Start of Block

-- pv_equiv track=rewrite | github.com/ThomasManche/OthelloGameIA | Othello.py | nombrePion
-- ===== SOURCE A (Python) =====
-- PionBlanc = "B"
--
-- PionNoir = "N"
--
-- def nombrePion(joueur,plat):
--     """
--     Permet d'obtenir le nombre de pion d'un joueur ainsi que le score associé (Si le plateau est vide alors on considère qu'il a 64 pions)
--     """
--     score=0
--     scoreAdversaire=0
--     for i in range(0,len(plat)):
--         for j in range(0,len(plat[i])):
--             if plat[i][j]==joueur:
--                 score+=1
--             elif plat[i][j]==(PionBlanc if joueur==PionNoir else PionNoir):
--                 scoreAdversaire+=1
--     if scoreAdversaire==0:
--         score=64
--     return score
-- ===== SOURCE B (Python) =====
-- PionBlanc = "B"
--
-- PionNoir = "N"
--
-- def nombrePion(joueur, plat):
--     """Staged library passes: a guard testing opponent absence, then a sum of per-row counts."""
--     adversaire = PionBlanc if joueur == PionNoir else PionNoir
--     if all(c != adversaire for row in plat for c in row):
--         return 64
--     return sum(row.count(joueur) for row in plat)
-- ===== Notes on version B (the rewrite author's own statement) =====
-- stated objective: idiomatic
-- what changed: Replaces A's single nested index loop maintaining two counters by two staged declarative passes: an all() guard testing that no opponent piece exists anywhere, then a sum of per-row list.count(joueur) calls; no accumulator state or branch-per-cell logic remains.
import Mathlib
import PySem

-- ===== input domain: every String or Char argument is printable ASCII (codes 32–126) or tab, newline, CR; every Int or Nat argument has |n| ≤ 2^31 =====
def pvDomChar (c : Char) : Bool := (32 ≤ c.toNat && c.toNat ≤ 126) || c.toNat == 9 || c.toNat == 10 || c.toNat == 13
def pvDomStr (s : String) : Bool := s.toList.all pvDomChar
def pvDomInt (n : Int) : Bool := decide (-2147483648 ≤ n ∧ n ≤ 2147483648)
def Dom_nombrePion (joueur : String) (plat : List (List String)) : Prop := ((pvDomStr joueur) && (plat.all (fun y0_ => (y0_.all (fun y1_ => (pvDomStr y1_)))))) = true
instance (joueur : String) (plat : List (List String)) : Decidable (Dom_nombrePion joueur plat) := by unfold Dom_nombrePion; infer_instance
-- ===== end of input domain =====

-- B replaces A's nested index loop with two stateful counters by two staged declarative passes
-- (an all()-guard for opponent absence, then a sum of per-row counts); idiomatic, same cost.

-- ===== PORT A =====
-- for i in range(len(plat)): for j in range(len(plat[i])): … — indices i, j are always in range,
-- so 'pyGetD _ _ default' is exact here (Python never reaches the IndexError case).
def nombrePion (joueur : String) (plat : List (List String)) : Int :=
  let st :=
    (PySem.List.pyRange 0 (PySem.List.len plat)).foldl
      (fun st i =>
        let row := PySem.List.pyGetD plat i []
        (PySem.List.pyRange 0 (PySem.List.len row)).foldl
          (fun (st : Int × Int) j =>
            let c := PySem.List.pyGetD row j ""
            if c == joueur then (st.1 + 1, st.2)
            else if c == (if joueur == "N" then "B" else "N") then (st.1, st.2 + 1)
            else st) st)
      ((0 : Int), (0 : Int))
  if st.2 == 0 then 64 else st.1

-- ===== PORT B =====
-- all(c != adversaire for row in plat for c in row) → plat.all (row.all …);
-- sum(row.count(joueur) for row in plat) → foldl (+ count) over the rows.
def nombrePion_alt (joueur : String) (plat : List (List String)) : Int :=
  let adversaire := if joueur == "N" then "B" else "N"
  if plat.all (fun row => row.all (fun c => !(c == adversaire))) then 64
  else plat.foldl (fun acc row => acc + (PySem.List.count row joueur : Int)) 0

-- ===== PRECONDITION & SPEC =====
def Spec_nombrePion (joueur : String) (plat : List (List String)) (out : Int) : Prop := out = nombrePion_alt joueur plat
instance (joueur : String) (plat : List (List String)) (out : Int) : Decidable (Spec_nombrePion joueur plat out) := by unfold Spec_nombrePion; infer_instance

-- ===== CLAIM (what is proved, stated in full; the proofs are below) =====
def Claim_equal_nombrePion : Prop := ∀ (joueur : String) (plat : List (List String)), Dom_nombrePion joueur plat → Spec_nombrePion joueur plat (nombrePion joueur plat)

-- ===== LEMMAS AND PROOFS =====

-- common closed form: both ports decide on the flattened board's counts
def pvCore (joueur : String) (plat : List (List String)) : Int :=
  let adv := if joueur == "N" then "B" else "N"
  if ((plat.flatten.count adv : Int) == 0) then 64 else (plat.flatten.count joueur : Int)

def pvBody (joueur : String) : Int × Int → String → Int × Int := fun st c =>
  if c == joueur then (st.1 + 1, st.2)
  else if c == (if joueur == "N" then "B" else "N") then (st.1, st.2 + 1)
  else st

lemma pvNe (joueur : String) : joueur ≠ (if joueur == "N" then "B" else "N") := by
  by_cases h : joueur == "N"
  · have hj : joueur = "N" := by simpa using h
    simp [hj]
  · have hj : joueur ≠ "N" := by simpa using h
    simp [h, hj]

lemma pvA_loop (joueur : String) (plat : List (List String)) :
    List.foldl
      (fun (st : Int × Int) i =>
        List.foldl
          (fun (st : Int × Int) j =>
            pvBody joueur st (PySem.List.pyGetD (PySem.List.pyGetD plat i []) j ""))
          st (PySem.List.pyRange 0 (PySem.List.len (PySem.List.pyGetD plat i []))))
      ((0 : Int), (0 : Int)) (PySem.List.pyRange 0 (PySem.List.len plat))
    = ((plat.flatten.count joueur : Int),
       (plat.flatten.count (if joueur == "N" then "B" else "N") : Int)) := by
  rw [PySem.List.foldl_congr_mem (PySem.List.pyRange 0 (PySem.List.len plat))
        (fun (st : Int × Int) i =>
          List.foldl
            (fun (st : Int × Int) j =>
              pvBody joueur st (PySem.List.pyGetD (PySem.List.pyGetD plat i []) j ""))
            st (PySem.List.pyRange 0 (PySem.List.len (PySem.List.pyGetD plat i []))))
        (fun (st : Int × Int) i => List.foldl (pvBody joueur) st (PySem.List.pyGetD plat i []))
        ((0 : Int), (0 : Int))
        (fun st i _ => PySem.List.foldl_pyRange_zero_pyGetD (PySem.List.pyGetD plat i []) "" (pvBody joueur) st)]
  rw [PySem.List.foldl_pyRange_zero_pyGetD plat []
        (fun st row => List.foldl (pvBody joueur) st row) ((0 : Int), (0 : Int))]
  rw [← List.foldl_flatten]
  have hne := pvNe joueur
  have hb : pvBody joueur = fun (st : Int × Int) c =>
      ((if c == joueur then st.1 + 1 else st.1),
       (if c == (if joueur == "N" then "B" else "N") then st.2 + 1 else st.2)) := by
    funext st c
    by_cases h1 : c == joueur
    · have hc : c = joueur := by simpa using h1
      have hne' : ¬ joueur = (if joueur = "N" then "B" else "N") := by simpa using hne
      simp [pvBody, hc, hne']
    · simp only [pvBody, h1, if_false, Bool.false_eq_true]
      split_ifs <;> simp
  rw [hb]
  rw [PySem.List.foldl_prod_mk
        (f := fun (acc : Int) (c : String) => if c == joueur then acc + 1 else acc)
        (g := fun (acc : Int) (c : String) =>
          if c == (if joueur == "N" then "B" else "N") then acc + 1 else acc)]
  rw [PySem.List.foldl_beq_add_one, PySem.List.foldl_beq_add_one]
  simp

lemma nombrePion_eq_core (joueur : String) (plat : List (List String)) :
    nombrePion joueur plat = pvCore joueur plat := by
  show (if ((List.foldl
      (fun (st : Int × Int) i =>
        List.foldl
          (fun (st : Int × Int) j =>
            pvBody joueur st (PySem.List.pyGetD (PySem.List.pyGetD plat i []) j ""))
          st (PySem.List.pyRange 0 (PySem.List.len (PySem.List.pyGetD plat i []))))
      ((0 : Int), (0 : Int)) (PySem.List.pyRange 0 (PySem.List.len plat))).2 == 0)
      then (64 : Int)
      else (List.foldl
      (fun (st : Int × Int) i =>
        List.foldl
          (fun (st : Int × Int) j =>
            pvBody joueur st (PySem.List.pyGetD (PySem.List.pyGetD plat i []) j ""))
          st (PySem.List.pyRange 0 (PySem.List.len (PySem.List.pyGetD plat i []))))
      ((0 : Int), (0 : Int)) (PySem.List.pyRange 0 (PySem.List.len plat))).1)
    = pvCore joueur plat
  rw [pvA_loop]
  simp [pvCore]

lemma pvSum_rows (joueur : String) (plat : List (List String)) :
    plat.foldl (fun acc row => acc + (PySem.List.count row joueur : Int)) 0
      = (plat.flatten.count joueur : Int) := by
  rw [PySem.List.foldl_add]
  induction plat with
  | nil => simp
  | cons r rs ih =>
    simp only [List.map_cons, List.sum_cons, List.flatten_cons, List.count_append,
      PySem.List.count_eq] at *
    push_cast
    omega

lemma pvAll_guard (joueur : String) (plat : List (List String)) :
    plat.all (fun row => row.all (fun c => !(c == (if joueur == "N" then "B" else "N"))))
      = (plat.flatten.count (if joueur == "N" then "B" else "N") == 0) := by
  rw [Bool.eq_iff_iff]
  simp [List.all_eq_true, List.count_eq_zero, List.mem_flatten]
  exact ⟨fun h x hx hm => h x hx _ hm rfl, fun h x hx y hy he => h x hx (he ▸ hy)⟩

lemma nombrePion_alt_eq_core (joueur : String) (plat : List (List String)) :
    nombrePion_alt joueur plat = pvCore joueur plat := by
  simp only [nombrePion_alt, pvCore, pvAll_guard, pvSum_rows]
  simp

-- ===== VERDICT (by name: the statement is the Claim_ definition above) =====
theorem nombrePion_spec : Claim_equal_nombrePion := by
  intro joueur plat _
  unfold Spec_nombrePion
  rw [nombrePion_eq_core, nombrePion_alt_eq_core]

End of Block

Prompt: In the entries above, please find the line with "if ((plat.flatten.count adv" and the line with "(fun st i _", then write out exactly those two lines and every line between them, and nothing more.

Expected output:
  if ((plat.flatten.count adv : Int) == 0) then 64 else (plat.flatten.count joueur : Int)

def pvBody (joueur : String) : Int × Int → String → Int × Int := fun st c =>
  if c == joueur then (st.1 + 1, st.2)
  else if c == (if joueur == "N" then "B" else "N") then (st.1, st.2 + 1)
  else st

lemma pvNe (joueur : String) : joueur ≠ (if joueur == "N" then "B" else "N") := by
  by_cases h : joueur == "N"
  · have hj : joueur = "N" := by simpa using h
    simp [hj]
  · have hj : joueur ≠ "N" := by simpa using h
    simp [h, hj]

lemma pvA_loop (joueur : String) (plat : List (List String)) :
    List.foldl
      (fun (st : Int × Int) i =>
        List.foldl
          (fun (st : Int × Int) j =>
            pvBody joueur st (PySem.List.pyGetD (PySem.List.pyGetD plat i []) j ""))
          st (PySem.List.pyRange 0 (PySem.List.len (PySem.List.pyGetD plat i []))))
      ((0 : Int), (0 : Int)) (PySem.List.pyRange 0 (PySem.List.len plat))
    = ((plat.flatten.count joueur : Int),
       (plat.flatten.count (if joueur == "N" then "B" else "N") : Int)) := by
  rw [PySem.List.foldl_congr_mem (PySem.List.pyRange 0 (PySem.List.len plat))
        (fun (st : Int × Int) i =>
          List.foldl
            (fun (st : Int × Int) j =>
              pvBody joueur st (PySem.List.pyGetD (PySem.List.pyGetD plat i []) j ""))
            st (PySem.List.pyRange 0 (PySem.List.len (PySem.List.pyGetD plat i []))))
        (fun (st : Int × Int) i => List.foldl (pvBody joueur) st (PySem.List.pyGetD plat i []))
        ((0 : Int), (0 : Int))
        (fun st i _ => PySem.List.foldl_pyRange_zero_pyGetD (PySem.List.pyGetD plat i []) "" (pvBody joueur) st)]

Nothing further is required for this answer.